◆ REQUIRED WORK
Among the entries that follow, find the lines containing the string "foldr" and copy them.

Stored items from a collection
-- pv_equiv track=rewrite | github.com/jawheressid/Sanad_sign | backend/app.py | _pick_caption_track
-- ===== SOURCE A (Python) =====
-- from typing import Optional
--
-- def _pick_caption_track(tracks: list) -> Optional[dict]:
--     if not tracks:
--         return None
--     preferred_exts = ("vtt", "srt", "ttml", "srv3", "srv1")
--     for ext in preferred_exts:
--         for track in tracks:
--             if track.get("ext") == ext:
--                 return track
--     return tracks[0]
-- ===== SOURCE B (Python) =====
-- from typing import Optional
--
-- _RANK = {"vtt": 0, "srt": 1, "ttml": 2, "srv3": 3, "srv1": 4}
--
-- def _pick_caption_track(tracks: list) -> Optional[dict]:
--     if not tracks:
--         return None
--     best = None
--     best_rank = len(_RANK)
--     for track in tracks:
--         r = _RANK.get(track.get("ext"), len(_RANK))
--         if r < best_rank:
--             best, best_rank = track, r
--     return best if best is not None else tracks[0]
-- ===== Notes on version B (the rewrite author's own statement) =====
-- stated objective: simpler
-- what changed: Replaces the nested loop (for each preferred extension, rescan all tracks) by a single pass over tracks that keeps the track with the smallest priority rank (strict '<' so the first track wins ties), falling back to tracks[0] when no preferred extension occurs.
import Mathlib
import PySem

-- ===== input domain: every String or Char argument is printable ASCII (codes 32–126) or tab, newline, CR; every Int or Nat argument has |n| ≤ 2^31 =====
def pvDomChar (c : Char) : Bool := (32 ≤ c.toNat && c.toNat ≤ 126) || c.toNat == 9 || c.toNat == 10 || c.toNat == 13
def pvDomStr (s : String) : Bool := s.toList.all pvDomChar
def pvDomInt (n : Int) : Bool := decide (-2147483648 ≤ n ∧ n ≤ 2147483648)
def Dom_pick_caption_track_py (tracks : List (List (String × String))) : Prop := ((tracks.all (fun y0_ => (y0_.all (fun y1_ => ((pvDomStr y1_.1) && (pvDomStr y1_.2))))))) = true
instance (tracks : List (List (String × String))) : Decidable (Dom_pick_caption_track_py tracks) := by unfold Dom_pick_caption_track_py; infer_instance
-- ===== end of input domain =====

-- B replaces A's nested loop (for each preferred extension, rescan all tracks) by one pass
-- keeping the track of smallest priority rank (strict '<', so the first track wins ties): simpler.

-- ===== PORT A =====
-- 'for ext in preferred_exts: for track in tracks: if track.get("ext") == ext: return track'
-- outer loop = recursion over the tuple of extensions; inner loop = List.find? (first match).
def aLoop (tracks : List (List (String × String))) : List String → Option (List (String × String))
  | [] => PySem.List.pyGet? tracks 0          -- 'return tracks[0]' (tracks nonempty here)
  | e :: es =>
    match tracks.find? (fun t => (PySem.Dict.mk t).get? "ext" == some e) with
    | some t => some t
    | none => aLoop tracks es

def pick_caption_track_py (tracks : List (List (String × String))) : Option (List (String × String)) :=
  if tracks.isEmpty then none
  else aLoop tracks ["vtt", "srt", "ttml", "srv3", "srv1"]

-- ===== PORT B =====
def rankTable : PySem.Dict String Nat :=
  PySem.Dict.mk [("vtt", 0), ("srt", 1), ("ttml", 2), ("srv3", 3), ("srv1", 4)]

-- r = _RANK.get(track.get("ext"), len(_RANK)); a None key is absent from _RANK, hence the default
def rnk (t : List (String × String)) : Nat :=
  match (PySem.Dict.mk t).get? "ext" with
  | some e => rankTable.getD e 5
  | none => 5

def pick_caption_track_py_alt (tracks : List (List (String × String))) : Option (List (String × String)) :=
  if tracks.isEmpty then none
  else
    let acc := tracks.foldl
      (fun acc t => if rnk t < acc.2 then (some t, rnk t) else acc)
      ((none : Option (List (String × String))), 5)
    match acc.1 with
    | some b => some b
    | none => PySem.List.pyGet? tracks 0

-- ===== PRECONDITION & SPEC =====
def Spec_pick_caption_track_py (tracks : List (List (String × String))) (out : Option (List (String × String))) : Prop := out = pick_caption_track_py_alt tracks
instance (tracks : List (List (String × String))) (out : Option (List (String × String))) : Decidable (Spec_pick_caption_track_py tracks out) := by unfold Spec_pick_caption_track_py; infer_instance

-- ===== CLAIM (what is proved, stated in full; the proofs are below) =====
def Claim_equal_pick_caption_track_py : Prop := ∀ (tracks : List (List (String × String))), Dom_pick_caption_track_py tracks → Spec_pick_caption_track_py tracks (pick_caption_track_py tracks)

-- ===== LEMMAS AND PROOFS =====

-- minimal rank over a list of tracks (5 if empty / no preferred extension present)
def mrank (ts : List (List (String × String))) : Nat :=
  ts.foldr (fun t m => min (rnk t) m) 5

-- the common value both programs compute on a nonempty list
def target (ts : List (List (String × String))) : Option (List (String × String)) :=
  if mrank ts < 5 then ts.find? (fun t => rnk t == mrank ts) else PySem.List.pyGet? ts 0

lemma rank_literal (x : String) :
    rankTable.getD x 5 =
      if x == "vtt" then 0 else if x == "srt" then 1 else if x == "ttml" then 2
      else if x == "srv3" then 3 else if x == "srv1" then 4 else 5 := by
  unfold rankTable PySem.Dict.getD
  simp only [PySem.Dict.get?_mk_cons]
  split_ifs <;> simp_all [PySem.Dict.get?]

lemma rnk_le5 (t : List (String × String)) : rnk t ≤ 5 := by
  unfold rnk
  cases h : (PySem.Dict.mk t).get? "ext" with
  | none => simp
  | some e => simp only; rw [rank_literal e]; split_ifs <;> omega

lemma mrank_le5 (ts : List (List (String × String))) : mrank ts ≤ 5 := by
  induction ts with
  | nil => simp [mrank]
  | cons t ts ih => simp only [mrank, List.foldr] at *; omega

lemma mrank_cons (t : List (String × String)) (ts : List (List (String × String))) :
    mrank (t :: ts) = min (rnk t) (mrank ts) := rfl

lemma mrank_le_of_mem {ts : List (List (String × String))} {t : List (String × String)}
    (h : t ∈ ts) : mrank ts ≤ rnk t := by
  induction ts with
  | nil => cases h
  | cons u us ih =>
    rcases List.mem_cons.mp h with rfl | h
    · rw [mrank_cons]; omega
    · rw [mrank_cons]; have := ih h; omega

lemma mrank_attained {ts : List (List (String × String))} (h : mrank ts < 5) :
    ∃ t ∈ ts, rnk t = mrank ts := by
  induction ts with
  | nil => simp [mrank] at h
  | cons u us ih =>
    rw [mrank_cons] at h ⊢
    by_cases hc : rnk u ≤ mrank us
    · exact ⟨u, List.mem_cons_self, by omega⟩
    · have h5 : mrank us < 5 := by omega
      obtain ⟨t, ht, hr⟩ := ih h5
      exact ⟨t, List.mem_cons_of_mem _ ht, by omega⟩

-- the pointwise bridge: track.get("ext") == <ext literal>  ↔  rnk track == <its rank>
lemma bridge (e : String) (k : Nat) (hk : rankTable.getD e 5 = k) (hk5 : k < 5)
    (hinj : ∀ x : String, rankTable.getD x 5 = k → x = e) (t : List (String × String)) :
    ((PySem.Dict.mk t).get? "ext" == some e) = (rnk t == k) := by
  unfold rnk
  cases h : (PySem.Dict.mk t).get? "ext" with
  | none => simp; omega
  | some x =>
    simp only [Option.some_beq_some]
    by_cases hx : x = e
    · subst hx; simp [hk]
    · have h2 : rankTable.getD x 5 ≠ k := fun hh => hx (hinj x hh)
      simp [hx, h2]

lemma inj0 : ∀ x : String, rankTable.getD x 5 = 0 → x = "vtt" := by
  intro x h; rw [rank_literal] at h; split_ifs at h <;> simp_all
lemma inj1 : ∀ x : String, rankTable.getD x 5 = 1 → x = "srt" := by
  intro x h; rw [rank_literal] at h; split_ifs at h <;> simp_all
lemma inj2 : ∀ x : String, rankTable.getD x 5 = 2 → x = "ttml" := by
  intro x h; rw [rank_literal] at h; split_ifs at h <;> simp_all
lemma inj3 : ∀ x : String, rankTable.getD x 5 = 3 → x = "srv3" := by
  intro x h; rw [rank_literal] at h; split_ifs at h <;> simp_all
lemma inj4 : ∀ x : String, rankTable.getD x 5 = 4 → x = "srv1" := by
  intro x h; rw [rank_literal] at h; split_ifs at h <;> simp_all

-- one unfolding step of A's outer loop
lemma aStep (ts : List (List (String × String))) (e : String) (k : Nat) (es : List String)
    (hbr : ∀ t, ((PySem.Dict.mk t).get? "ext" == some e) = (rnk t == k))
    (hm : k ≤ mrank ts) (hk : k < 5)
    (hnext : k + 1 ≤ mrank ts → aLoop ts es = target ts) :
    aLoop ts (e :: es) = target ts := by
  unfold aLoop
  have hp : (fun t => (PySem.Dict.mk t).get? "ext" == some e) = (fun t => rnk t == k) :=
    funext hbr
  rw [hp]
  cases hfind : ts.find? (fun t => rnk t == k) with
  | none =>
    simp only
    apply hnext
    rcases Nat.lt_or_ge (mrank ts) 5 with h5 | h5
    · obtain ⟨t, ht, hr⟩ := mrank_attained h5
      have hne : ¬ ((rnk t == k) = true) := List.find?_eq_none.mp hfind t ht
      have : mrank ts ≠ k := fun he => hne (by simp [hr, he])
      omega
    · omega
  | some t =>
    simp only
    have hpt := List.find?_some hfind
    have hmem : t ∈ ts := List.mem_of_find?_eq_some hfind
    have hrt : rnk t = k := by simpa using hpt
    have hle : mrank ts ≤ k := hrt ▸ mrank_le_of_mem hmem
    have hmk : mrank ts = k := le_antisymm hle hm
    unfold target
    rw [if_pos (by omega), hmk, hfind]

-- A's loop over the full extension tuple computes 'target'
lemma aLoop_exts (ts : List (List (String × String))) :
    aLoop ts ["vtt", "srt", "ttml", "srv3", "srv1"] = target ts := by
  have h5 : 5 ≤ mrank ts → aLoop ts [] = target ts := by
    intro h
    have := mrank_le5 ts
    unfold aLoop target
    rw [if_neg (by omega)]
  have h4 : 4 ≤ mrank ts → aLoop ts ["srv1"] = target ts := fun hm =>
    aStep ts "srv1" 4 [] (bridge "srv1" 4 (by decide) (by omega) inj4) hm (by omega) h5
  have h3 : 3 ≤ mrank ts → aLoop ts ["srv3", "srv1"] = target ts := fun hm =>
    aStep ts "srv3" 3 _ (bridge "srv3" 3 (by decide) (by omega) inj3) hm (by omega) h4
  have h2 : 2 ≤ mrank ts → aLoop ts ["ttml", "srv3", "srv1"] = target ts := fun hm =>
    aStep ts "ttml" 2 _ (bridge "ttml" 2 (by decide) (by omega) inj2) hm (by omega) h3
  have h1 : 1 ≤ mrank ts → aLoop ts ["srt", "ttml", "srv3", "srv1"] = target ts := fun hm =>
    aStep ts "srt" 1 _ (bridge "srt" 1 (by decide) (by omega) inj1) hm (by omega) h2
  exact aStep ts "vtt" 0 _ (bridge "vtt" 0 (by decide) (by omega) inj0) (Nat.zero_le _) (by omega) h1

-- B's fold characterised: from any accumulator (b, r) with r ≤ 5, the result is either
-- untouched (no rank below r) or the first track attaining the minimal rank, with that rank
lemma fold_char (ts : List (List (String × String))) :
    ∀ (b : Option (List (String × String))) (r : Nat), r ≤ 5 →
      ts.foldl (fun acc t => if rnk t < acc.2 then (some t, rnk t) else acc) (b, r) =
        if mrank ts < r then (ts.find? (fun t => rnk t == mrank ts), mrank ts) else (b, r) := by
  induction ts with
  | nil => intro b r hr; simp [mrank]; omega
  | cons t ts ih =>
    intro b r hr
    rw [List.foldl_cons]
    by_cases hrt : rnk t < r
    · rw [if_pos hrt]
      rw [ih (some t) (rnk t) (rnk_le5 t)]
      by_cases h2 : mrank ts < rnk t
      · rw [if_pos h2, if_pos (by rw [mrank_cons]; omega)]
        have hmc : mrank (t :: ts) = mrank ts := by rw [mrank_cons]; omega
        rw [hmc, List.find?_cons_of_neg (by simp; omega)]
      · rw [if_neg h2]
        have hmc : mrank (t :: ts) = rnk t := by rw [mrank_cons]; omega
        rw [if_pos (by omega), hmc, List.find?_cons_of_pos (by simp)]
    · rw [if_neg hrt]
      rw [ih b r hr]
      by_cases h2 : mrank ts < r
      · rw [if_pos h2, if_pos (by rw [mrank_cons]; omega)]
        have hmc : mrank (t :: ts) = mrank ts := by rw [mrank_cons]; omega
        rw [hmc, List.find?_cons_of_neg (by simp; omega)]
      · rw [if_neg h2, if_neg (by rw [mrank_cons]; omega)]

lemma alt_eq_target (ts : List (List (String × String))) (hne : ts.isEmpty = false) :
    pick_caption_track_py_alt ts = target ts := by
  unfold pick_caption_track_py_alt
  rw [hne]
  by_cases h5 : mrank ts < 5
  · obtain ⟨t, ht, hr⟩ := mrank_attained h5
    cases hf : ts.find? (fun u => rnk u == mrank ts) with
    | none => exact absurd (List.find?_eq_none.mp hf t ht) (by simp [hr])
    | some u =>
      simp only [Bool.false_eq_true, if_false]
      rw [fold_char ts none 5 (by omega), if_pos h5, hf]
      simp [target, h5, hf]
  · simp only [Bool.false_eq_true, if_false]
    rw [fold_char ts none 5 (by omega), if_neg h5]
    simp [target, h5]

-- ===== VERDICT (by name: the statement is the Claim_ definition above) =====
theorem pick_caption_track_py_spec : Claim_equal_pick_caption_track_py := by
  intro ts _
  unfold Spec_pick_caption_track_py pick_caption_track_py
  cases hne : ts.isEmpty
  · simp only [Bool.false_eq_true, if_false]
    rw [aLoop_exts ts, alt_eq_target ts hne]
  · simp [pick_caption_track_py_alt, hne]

---

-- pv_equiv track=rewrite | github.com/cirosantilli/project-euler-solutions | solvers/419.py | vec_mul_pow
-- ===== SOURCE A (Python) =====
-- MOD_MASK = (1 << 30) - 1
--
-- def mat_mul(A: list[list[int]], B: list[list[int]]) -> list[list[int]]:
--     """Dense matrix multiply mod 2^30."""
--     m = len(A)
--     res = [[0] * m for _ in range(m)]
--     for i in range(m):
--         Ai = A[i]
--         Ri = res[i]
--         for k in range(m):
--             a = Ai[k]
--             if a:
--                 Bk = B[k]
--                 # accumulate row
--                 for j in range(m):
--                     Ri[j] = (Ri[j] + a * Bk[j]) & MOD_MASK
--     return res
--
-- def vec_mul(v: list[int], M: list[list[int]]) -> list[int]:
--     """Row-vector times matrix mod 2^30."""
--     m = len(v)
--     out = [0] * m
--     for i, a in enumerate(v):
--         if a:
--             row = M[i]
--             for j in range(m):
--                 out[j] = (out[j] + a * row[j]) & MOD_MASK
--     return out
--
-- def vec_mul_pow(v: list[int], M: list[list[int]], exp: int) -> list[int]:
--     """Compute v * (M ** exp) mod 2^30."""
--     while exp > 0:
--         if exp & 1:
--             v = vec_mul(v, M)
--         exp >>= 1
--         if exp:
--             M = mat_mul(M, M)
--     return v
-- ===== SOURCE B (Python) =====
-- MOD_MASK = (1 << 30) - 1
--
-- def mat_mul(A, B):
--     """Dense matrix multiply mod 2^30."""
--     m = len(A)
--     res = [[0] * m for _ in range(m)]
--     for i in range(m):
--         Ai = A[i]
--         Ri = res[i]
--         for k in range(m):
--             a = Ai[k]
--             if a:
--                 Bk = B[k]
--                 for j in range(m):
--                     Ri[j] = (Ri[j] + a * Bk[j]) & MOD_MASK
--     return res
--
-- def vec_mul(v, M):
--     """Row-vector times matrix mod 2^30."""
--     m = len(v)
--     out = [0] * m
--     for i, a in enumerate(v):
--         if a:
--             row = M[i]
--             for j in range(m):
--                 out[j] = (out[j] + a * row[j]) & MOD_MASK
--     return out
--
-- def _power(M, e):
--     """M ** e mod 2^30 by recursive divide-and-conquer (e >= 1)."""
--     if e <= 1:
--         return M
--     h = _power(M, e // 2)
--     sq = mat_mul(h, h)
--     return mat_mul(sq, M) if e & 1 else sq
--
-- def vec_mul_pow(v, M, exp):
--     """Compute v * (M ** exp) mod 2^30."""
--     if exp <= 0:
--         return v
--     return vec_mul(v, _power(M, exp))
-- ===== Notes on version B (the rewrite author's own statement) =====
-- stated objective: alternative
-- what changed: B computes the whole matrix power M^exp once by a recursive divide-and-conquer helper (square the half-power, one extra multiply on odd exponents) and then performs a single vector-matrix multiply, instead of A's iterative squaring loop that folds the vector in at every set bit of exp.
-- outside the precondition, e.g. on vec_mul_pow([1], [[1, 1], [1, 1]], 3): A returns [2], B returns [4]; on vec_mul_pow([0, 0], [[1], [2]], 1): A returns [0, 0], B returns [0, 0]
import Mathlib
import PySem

◆ ANSWER BOX
  ts.foldr (fun t m => min (rnk t) m) 5
  | cons t ts ih => simp only [mrank, List.foldr] at *; omega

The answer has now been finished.